The random spawn system is broken in that game!

------
curiousjorge
narrative means structure, structure means judgement. pro narrative is pro
judgement.

------
fimbaz
A mind must seem divided to its owner (since we're parallel processors and
consider many things at once) but unified to most observers (so they can model
us and our behavior without immense time and effort). Stories about ourselves,
that we believe, give us a self-knowledge that can be imparted. The quality of
these knowledge-nuggets varies wildly, as does our belief in them.

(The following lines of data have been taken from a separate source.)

-- on Pre_ with 2 ≤ N, both generated sets are described by pvQ
theorem pv_names_iff_Q (words : List String) (N : Int) (hN : 2 ≤ N)
    (hlen : N ≤ (words.length : Int)) (hne : "" ∉ words.take N.toNat) (x : String) :
    x ∈ pvNames words N ↔ pvQ words N.toNat x := by
  have hword : ∀ i : Int, 0 ≤ i → i < N → pvWord words i = words.getD i.toNat "" := by
    intro i h0 h1
    rw [pvWord, PySem.List.pyGetD_of_nonneg _ _ h0]
  have hnz : ∀ a : Nat, a < N.toNat → (words.getD a "").toList ≠ [] := by
    intro a ha hnil
    have halen : a < words.length := by omega
    have : words.getD a "" ∈ words.take N.toNat := by
      rw [List.mem_iff_getElem]
      refine ⟨a, by simp; omega, ?_⟩
      rw [List.getElem_take, List.getD_eq_getElem _ _ halen]
    exact hne (String.toList_eq_nil_iff.mp hnil ▸ ‹words.getD a "" ∈ words.take N.toNat›)
  rw [pv_mem_names]
  constructor
  · rintro ⟨i, j, h0, h1, h2, hf⟩
    have hi' : i.toNat < N.toNat := by omega
    have hj' : j.toNat < N.toNat := by omega
    have hwi := hword i h0 (by omega)
    have hwj := hword j (by omega) h2
    have hnei := hnz i.toNat hi'
    have hnej := hnz j.toNat hj'
    obtain ⟨ci, ti, hli⟩ : ∃ c t, (words.getD i.toNat "").toList = c :: t := by
      cases h : (words.getD i.toNat "").toList with
      | nil => exact absurd h hnei
      | cons c t => exact ⟨c, t, rfl⟩
    obtain ⟨cj, tj, hlj⟩ : ∃ c t, (words.getD j.toNat "").toList = c :: t := by
      cases h : (words.getD j.toNat "").toList with
      | nil => exact absurd h hnej
      | cons c t => exact ⟨c, t, rfl⟩
    rcases hf with h | h | h | h
    · exact ⟨i.toNat, i.toNat, hi', hi', by rw [h, hwi, hli]; simp⟩
    · exact ⟨j.toNat, j.toNat, hj', hj', by rw [h, hwj, hlj]; simp⟩
    · refine ⟨j.toNat, i.toNat, hj', hi', ?_⟩
      rw [h, hwi, hwj, hli, hlj]; simp [pvSwap]
    · refine ⟨i.toNat, j.toNat, hi', hj', ?_⟩
      rw [h, hwi, hwj, hli, hlj]; simp [pvSwap]
  · rintro ⟨a, b, ha, hb, rfl⟩
    have hia : ((a : Int)).toNat = a := by omega
    have hib : ((b : Int)).toNat = b := by omega
    rcases Nat.lt_trichotomy a b with hab | hab | hab
    · refine ⟨(a : Int), (b : Int), by omega, by omega, by omega, ?_⟩
      right; right; right
      rw [hword _ (by omega) (by omega), hword _ (by omega) (by omega), hia, hib]
      obtain ⟨ca, ta, hla⟩ : ∃ c t, (words.getD a "").toList = c :: t := by
        cases h : (words.getD a "").toList with
        | nil => exact absurd h (hnz a ha)
        | cons c t => exact ⟨c, t, rfl⟩
      obtain ⟨cb, tb, hlb⟩ : ∃ c t, (words.getD b "").toList = c :: t := by
        cases h : (words.getD b "").toList with
        | nil => exact absurd h (hnz b hb)
        | cons c t => exact ⟨c, t, rfl⟩
      rw [hla, hlb]; simp [pvSwap]
    · subst hab
      by_cases h0 : a = 0
      · subst h0
        refine ⟨(0 : Int), 1, by omega, by omega, by omega, ?_⟩
        left
        rw [hword 0 (by omega) (by omega)]
        simp only [Int.toNat_zero]
        rw [pv_take_one_append_tail (hnz 0 ha)]
      · refine ⟨(0 : Int), (a : Int), by omega, by omega, by omega, ?_⟩
        right; left
        rw [hword _ (by omega) (by omega), hia, pv_take_one_append_tail (hnz a ha)]
    · refine ⟨(b : Int), (a : Int), by omega, by omega, by omega, ?_⟩
      right; right; left
      rw [hword _ (by omega) (by omega), hword _ (by omega) (by omega), hia, hib]
      obtain ⟨ca, ta, hla⟩ : ∃ c t, (words.getD a "").toList = c :: t := by
        cases h : (words.getD a "").toList with
        | nil => exact absurd h (hnz a ha)
        | cons c t => exact ⟨c, t, rfl⟩
      obtain ⟨cb, tb, hlb⟩ : ∃ c t, (words.getD b "").toList = c :: t := by
        cases h : (words.getD b "").toList with
        | nil => exact absurd h (hnz b hb)
        | cons c t => exact ⟨c, t, rfl⟩
      rw [hla, hlb]; simp [pvSwap]

theorem pv_gen_iff_Q (words : List String) (N : Int) (hN : 2 ≤ N)
    (hlen : N ≤ (words.length : Int)) (hne : "" ∉ words.take N.toNat) (x : String) :
    x ∈ pvGen words N ↔ pvQ words N.toNat x := by
  have hpre : pvPrefix words N = words.take N.toNat := by
    rw [pvPrefix, show N = ((N.toNat : Nat) : Int) by omega, PySem.List.slice_to_natCast,
      Int.toNat_natCast]
  have hmem : ∀ w, w ∈ pvPrefix words N ↔ ∃ a : Nat, a < N.toNat ∧ words.getD a "" = w := by
    intro w
    rw [hpre, List.mem_iff_getElem]
    constructor
    · rintro ⟨a, h, rfl⟩
      have h' : a < N.toNat := by
        have := h; simp at this; omega
      have halen : a < words.length := by omega
      exact ⟨a, h', by rw [List.getElem_take, List.getD_eq_getElem _ _ halen]⟩
    · rintro ⟨a, ha, rfl⟩
      have halen : a < words.length := by omega
      refine ⟨a, by simp; omega, ?_⟩
      rw [List.getElem_take, List.getD_eq_getElem _ _ halen]
  have hnz : ∀ a : Nat, a < N.toNat → (words.getD a "").toList ≠ [] := by
    intro a ha hnil
    have halen : a < words.length := by omega
    have hmem' : words.getD a "" ∈ words.take N.toNat := by
      rw [List.mem_iff_getElem]
      refine ⟨a, by simp; omega, ?_⟩
      rw [List.getElem_take, List.getD_eq_getElem _ _ halen]
    exact hne (String.toList_eq_nil_iff.mp hnil ▸ hmem')
  rw [pv_mem_gen]
  constructor
  · rintro ⟨w, hw, v, hv, rfl⟩
    obtain ⟨b, hb, rfl⟩ := (hmem w).1 hw
    obtain ⟨a, ha, rfl⟩ := (hmem v).1 hv
    refine ⟨a, b, ha, hb, ?_⟩
    obtain ⟨ca, ta, hla⟩ : ∃ c t, (words.getD a "").toList = c :: t := by
      cases h : (words.getD a "").toList with
      | nil => exact absurd h (hnz a ha)
      | cons c t => exact ⟨c, t, rfl⟩
    rw [pvMix, pvFirst, hla]
    simp [PySem.List.slice_from_one]
  · rintro ⟨a, b, ha, hb, rfl⟩
    refine ⟨words.getD b "", (hmem _).2 ⟨b, hb, rfl⟩, words.getD a "", (hmem _).2 ⟨a, ha, rfl⟩, ?_⟩
    obtain ⟨ca, ta, hla⟩ : ∃ c t, (words.getD a "").toList = c :: t := by
      cases h : (words.getD a "").toList with
      | nil => exact absurd h (hnz a ha)
      | cons c t => exact ⟨c, t, rfl⟩
    rw [pvMix, pvFirst, hla]
    simp [PySem.List.slice_from_one]

theorem pv_nodup_names (words : List String) (N : Int) : (pvNames words N).Nodup := by
  unfold pvNames
  apply pv_nodup_foldl
  · intro s i hs
    apply pv_nodup_foldl
    · intro s j hs
      simp only []
      exact PySem.Set.nodup_add _ _ (PySem.Set.nodup_add _ _ (PySem.Set.nodup_add _ _ (PySem.Set.nodup_add _ _ hs)))
    · exact hs
  · exact List.nodup_nil

theorem pv_nodup_gen (words : List String) (N : Int) : (pvGen words N).Nodup := by
  unfold pvGen
  apply pv_nodup_foldl
  · intro s w hs
    apply pv_nodup_foldl
    · intro s c hs
      exact PySem.Set.nodup_add _ _ hs
    · exact hs
  · exact List.nodup_nil

theorem pv_length_eq_of_mem_iff (l1 l2 : List String) (h1 : l1.Nodup) (h2 : l2.Nodup)
    (h : ∀ x, x ∈ l1 ↔ x ∈ l2) : l1.length = l2.length := by
  rw [← List.toFinset_card_of_nodup h1, ← List.toFinset_card_of_nodup h2]
  congr 1
  ext x
  simp only [List.mem_toFinset]
  exact h x

theorem pv_comb2_len (l : List String) :
    2 * ((PySem.List.combinations l 2).length : Int) = (l.length : Int) * ((l.length : Int) - 1) := by
  induction l with
  | nil => simp [PySem.List.combinations_nil_succ]
  | cons x xs ih =>
    rw [show (2 : Nat) = 1 + 1 from rfl, PySem.List.combinations_cons_succ,
      PySem.List.combinations_one]
    simp only [List.length_append, List.length_map, List.length_cons]
    push_cast
    push_cast at ih
    ring_nf
    ring_nf at ih
    nlinarith [ih]

theorem pv_count_eq_len (l : List (List String)) :
    l.foldl (fun a _ => a + 1) (0 : Int) = (l.length : Int) := by
  rw [PySem.List.foldl_add l (fun _ => 1), PySem.List.sum_map_const_int]
  ring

Anyway, saying that we're natural story tellers isn't saying much. What's a
story? Wikipedia: "A narrative or story is any report of connected events"

i.e. a story (in this context) is some carefully curated data about the past,
featuring us, and a pattern imposed on that data.

Obviously life isn't (just) a story. I imagine though, that someone who thinks
they're very good at curating and connecting data about themselves, would
place a high value on their stories, and those stories' predictive power. In
the limit, the storyteller might disregard the gestalt data of their senses
once the narrative is formed, which might give the impression that life is a
story. This may work very well for the storyteller, but it's not the whole...
story... the raw material remains in our minds, and has its own value. The
best story misses much, adds much. Life is a process, stories are one product.

Another thing to notice: many of us here are assuming that 'story' means
'..like in a book or movie!' I submit to y'all that the vast majority of told
stories are vastly vastly different from such, to the point that we can often
tell when someone's fictionalizing even when they're trying hard to disguise
it. Stories about real life often have a meaningless or fractal bent that
reveals the structure of their basis-memories, which is beautiful, I think.